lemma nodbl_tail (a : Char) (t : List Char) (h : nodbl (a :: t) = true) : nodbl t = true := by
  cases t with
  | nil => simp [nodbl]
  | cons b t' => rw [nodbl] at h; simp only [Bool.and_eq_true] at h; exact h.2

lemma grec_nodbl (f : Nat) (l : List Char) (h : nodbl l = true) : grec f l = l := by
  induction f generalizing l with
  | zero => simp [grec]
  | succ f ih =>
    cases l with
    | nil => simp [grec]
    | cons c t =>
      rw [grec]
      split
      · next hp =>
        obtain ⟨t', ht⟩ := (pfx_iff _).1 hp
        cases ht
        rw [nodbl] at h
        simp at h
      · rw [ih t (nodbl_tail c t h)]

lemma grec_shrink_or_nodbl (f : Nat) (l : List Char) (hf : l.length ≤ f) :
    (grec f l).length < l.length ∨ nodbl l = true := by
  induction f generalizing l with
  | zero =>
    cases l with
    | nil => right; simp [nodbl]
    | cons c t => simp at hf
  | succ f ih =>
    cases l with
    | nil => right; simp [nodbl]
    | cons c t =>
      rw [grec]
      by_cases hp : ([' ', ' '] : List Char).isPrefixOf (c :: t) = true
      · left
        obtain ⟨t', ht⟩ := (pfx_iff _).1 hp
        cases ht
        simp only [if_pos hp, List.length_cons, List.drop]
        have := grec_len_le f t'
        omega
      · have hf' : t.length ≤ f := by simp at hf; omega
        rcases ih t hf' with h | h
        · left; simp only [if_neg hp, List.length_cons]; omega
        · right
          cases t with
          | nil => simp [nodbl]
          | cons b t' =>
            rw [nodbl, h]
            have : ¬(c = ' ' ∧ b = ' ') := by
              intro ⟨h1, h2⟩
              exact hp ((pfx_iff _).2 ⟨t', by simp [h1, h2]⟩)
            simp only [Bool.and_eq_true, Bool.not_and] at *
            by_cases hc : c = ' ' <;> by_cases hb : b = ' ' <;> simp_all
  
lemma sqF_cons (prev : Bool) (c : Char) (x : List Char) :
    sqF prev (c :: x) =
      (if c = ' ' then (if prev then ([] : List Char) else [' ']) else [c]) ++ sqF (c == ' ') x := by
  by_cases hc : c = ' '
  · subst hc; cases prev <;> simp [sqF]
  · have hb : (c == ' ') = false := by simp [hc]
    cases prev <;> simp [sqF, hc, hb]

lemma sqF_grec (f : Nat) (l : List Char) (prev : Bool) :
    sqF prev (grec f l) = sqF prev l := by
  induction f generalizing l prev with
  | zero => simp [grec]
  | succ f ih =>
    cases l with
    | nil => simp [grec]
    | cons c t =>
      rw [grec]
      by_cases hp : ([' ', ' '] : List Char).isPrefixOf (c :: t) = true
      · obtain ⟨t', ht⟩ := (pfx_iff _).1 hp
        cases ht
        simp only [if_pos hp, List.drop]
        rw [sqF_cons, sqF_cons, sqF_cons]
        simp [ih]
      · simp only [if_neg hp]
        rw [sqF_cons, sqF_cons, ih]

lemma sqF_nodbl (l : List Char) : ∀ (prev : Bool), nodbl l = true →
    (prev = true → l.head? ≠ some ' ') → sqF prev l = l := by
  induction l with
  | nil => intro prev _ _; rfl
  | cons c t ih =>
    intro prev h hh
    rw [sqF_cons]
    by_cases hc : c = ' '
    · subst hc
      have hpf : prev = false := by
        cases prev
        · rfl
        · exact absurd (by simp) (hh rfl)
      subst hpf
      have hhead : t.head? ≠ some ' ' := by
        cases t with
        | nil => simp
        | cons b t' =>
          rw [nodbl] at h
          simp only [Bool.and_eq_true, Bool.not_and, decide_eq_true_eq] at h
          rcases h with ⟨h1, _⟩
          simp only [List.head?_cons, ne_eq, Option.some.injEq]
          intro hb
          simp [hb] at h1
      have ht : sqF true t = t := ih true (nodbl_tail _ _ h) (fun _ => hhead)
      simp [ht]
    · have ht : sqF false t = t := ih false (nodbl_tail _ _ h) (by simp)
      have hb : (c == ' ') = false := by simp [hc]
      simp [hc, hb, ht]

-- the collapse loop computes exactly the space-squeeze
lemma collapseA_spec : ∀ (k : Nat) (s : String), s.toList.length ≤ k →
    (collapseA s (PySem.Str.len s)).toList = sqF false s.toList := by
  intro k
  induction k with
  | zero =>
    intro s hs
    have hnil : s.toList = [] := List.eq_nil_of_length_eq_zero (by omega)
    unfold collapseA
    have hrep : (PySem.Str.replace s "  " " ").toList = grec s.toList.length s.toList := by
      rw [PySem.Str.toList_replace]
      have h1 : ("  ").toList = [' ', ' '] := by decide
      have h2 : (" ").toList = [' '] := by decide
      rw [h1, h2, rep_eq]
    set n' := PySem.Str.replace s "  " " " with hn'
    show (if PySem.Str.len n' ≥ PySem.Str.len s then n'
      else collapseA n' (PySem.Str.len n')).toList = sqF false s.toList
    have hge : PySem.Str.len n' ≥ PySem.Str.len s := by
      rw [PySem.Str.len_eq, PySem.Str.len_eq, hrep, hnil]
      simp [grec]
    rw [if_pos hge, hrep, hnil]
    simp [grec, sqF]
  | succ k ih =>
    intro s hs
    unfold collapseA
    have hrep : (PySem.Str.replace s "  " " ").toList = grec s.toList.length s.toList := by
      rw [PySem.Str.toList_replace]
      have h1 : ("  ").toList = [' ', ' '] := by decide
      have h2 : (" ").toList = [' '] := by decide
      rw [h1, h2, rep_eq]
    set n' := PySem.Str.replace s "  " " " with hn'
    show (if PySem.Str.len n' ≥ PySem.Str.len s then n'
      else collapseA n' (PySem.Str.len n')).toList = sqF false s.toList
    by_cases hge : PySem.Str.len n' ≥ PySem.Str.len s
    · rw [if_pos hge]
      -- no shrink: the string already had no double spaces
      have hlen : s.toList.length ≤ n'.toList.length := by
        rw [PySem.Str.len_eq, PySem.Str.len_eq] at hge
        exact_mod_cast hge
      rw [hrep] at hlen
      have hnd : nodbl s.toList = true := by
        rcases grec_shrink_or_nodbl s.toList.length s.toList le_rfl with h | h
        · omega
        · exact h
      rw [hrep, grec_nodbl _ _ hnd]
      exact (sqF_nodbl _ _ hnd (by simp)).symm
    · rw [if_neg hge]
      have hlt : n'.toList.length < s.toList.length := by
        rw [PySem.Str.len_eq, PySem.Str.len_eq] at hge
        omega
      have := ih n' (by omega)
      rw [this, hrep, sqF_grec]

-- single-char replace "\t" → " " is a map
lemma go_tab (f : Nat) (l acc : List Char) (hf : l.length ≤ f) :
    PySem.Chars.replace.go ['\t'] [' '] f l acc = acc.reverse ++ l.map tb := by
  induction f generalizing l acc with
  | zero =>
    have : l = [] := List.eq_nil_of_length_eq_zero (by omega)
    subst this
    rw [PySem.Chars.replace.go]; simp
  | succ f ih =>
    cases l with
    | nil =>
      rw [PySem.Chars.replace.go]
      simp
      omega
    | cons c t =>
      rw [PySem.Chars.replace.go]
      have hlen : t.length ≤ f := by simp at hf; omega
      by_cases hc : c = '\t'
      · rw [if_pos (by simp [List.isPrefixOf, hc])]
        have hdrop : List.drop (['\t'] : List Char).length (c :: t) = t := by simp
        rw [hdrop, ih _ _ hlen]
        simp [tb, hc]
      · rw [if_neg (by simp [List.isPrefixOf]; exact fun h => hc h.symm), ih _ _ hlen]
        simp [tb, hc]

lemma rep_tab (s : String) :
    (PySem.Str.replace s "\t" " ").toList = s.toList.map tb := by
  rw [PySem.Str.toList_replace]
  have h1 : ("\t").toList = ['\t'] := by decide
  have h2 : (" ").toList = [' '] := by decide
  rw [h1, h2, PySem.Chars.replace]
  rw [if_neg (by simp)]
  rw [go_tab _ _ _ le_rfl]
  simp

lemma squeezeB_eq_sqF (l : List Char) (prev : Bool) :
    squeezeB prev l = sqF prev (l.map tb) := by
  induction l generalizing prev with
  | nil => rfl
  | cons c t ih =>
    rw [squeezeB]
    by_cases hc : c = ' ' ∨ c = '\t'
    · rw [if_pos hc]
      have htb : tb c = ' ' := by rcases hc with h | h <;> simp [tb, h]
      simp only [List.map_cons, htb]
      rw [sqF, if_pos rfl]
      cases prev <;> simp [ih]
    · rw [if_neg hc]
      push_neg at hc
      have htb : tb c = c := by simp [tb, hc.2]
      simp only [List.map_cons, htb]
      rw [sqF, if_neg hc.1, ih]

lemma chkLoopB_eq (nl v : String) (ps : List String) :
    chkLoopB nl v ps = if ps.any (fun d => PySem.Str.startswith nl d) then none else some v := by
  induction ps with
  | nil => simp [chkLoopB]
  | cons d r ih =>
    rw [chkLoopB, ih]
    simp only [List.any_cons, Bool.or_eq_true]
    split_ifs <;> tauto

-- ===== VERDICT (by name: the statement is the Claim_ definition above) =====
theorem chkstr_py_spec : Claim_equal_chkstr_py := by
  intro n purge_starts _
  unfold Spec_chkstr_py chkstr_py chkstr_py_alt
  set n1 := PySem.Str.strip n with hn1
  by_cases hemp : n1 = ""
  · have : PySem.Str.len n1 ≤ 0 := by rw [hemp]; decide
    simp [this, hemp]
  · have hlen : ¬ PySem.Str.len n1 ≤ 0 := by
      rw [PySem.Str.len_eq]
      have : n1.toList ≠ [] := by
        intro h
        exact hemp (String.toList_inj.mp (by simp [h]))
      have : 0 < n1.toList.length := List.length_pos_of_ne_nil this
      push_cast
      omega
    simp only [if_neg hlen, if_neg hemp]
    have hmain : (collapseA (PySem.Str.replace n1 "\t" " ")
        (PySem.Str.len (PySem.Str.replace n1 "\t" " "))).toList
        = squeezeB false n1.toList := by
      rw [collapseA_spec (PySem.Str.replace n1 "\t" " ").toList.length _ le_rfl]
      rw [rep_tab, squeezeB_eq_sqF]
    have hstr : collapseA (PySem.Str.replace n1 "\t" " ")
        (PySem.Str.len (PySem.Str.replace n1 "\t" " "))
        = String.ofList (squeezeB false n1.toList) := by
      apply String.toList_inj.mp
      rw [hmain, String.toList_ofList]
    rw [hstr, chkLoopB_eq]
__________________________________________________
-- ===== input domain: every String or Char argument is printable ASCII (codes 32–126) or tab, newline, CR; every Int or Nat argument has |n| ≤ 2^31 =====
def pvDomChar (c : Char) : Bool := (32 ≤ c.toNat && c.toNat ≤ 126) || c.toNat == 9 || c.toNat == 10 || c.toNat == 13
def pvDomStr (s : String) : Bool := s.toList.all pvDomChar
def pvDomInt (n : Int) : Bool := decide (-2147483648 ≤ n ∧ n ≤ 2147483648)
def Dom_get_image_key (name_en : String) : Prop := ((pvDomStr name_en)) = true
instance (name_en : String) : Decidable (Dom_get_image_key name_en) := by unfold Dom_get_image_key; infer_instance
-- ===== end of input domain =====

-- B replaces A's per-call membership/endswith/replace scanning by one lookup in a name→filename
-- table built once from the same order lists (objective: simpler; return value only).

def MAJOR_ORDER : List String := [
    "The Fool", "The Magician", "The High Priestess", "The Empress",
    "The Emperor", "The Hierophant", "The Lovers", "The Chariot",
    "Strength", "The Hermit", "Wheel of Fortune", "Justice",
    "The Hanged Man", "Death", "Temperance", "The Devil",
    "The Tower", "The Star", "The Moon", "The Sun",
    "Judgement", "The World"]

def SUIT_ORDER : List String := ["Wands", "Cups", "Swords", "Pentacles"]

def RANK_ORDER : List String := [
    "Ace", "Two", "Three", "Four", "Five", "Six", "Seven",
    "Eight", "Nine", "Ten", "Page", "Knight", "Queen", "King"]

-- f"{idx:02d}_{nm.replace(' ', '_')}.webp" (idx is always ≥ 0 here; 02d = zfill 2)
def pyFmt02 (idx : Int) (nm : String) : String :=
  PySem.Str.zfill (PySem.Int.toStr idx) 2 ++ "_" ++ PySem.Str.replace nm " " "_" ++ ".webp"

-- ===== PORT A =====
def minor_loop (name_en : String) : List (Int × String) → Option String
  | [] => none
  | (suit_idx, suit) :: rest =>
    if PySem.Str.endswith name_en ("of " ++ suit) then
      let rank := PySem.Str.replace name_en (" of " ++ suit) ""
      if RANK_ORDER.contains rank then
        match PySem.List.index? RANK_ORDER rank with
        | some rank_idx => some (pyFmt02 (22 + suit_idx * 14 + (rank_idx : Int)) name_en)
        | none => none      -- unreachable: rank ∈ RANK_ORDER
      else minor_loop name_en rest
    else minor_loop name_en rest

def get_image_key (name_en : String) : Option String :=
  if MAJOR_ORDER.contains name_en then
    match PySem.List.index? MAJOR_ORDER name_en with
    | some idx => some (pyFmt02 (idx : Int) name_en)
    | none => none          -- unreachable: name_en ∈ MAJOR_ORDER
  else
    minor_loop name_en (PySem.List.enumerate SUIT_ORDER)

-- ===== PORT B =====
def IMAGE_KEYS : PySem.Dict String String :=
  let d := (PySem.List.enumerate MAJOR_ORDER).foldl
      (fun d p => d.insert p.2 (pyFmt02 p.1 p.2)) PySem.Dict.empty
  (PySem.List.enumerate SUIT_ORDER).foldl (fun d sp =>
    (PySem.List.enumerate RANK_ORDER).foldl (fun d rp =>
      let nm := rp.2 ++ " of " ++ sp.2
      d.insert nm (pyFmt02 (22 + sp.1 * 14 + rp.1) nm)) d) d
__________________________________________________
## GOAL OF THE EXERCISE
Find each line in the listing above that contains "rcases", and copy that line.

## ANSWER SPACE
        rcases ih t hf' with h | h
          rcases h with ⟨h1, _⟩
        rcases grec_shrink_or_nodbl s.toList.length s.toList le_rfl with h | h
      have htb : tb c = ' ' := by rcases hc with h | h <;> simp [tb, h]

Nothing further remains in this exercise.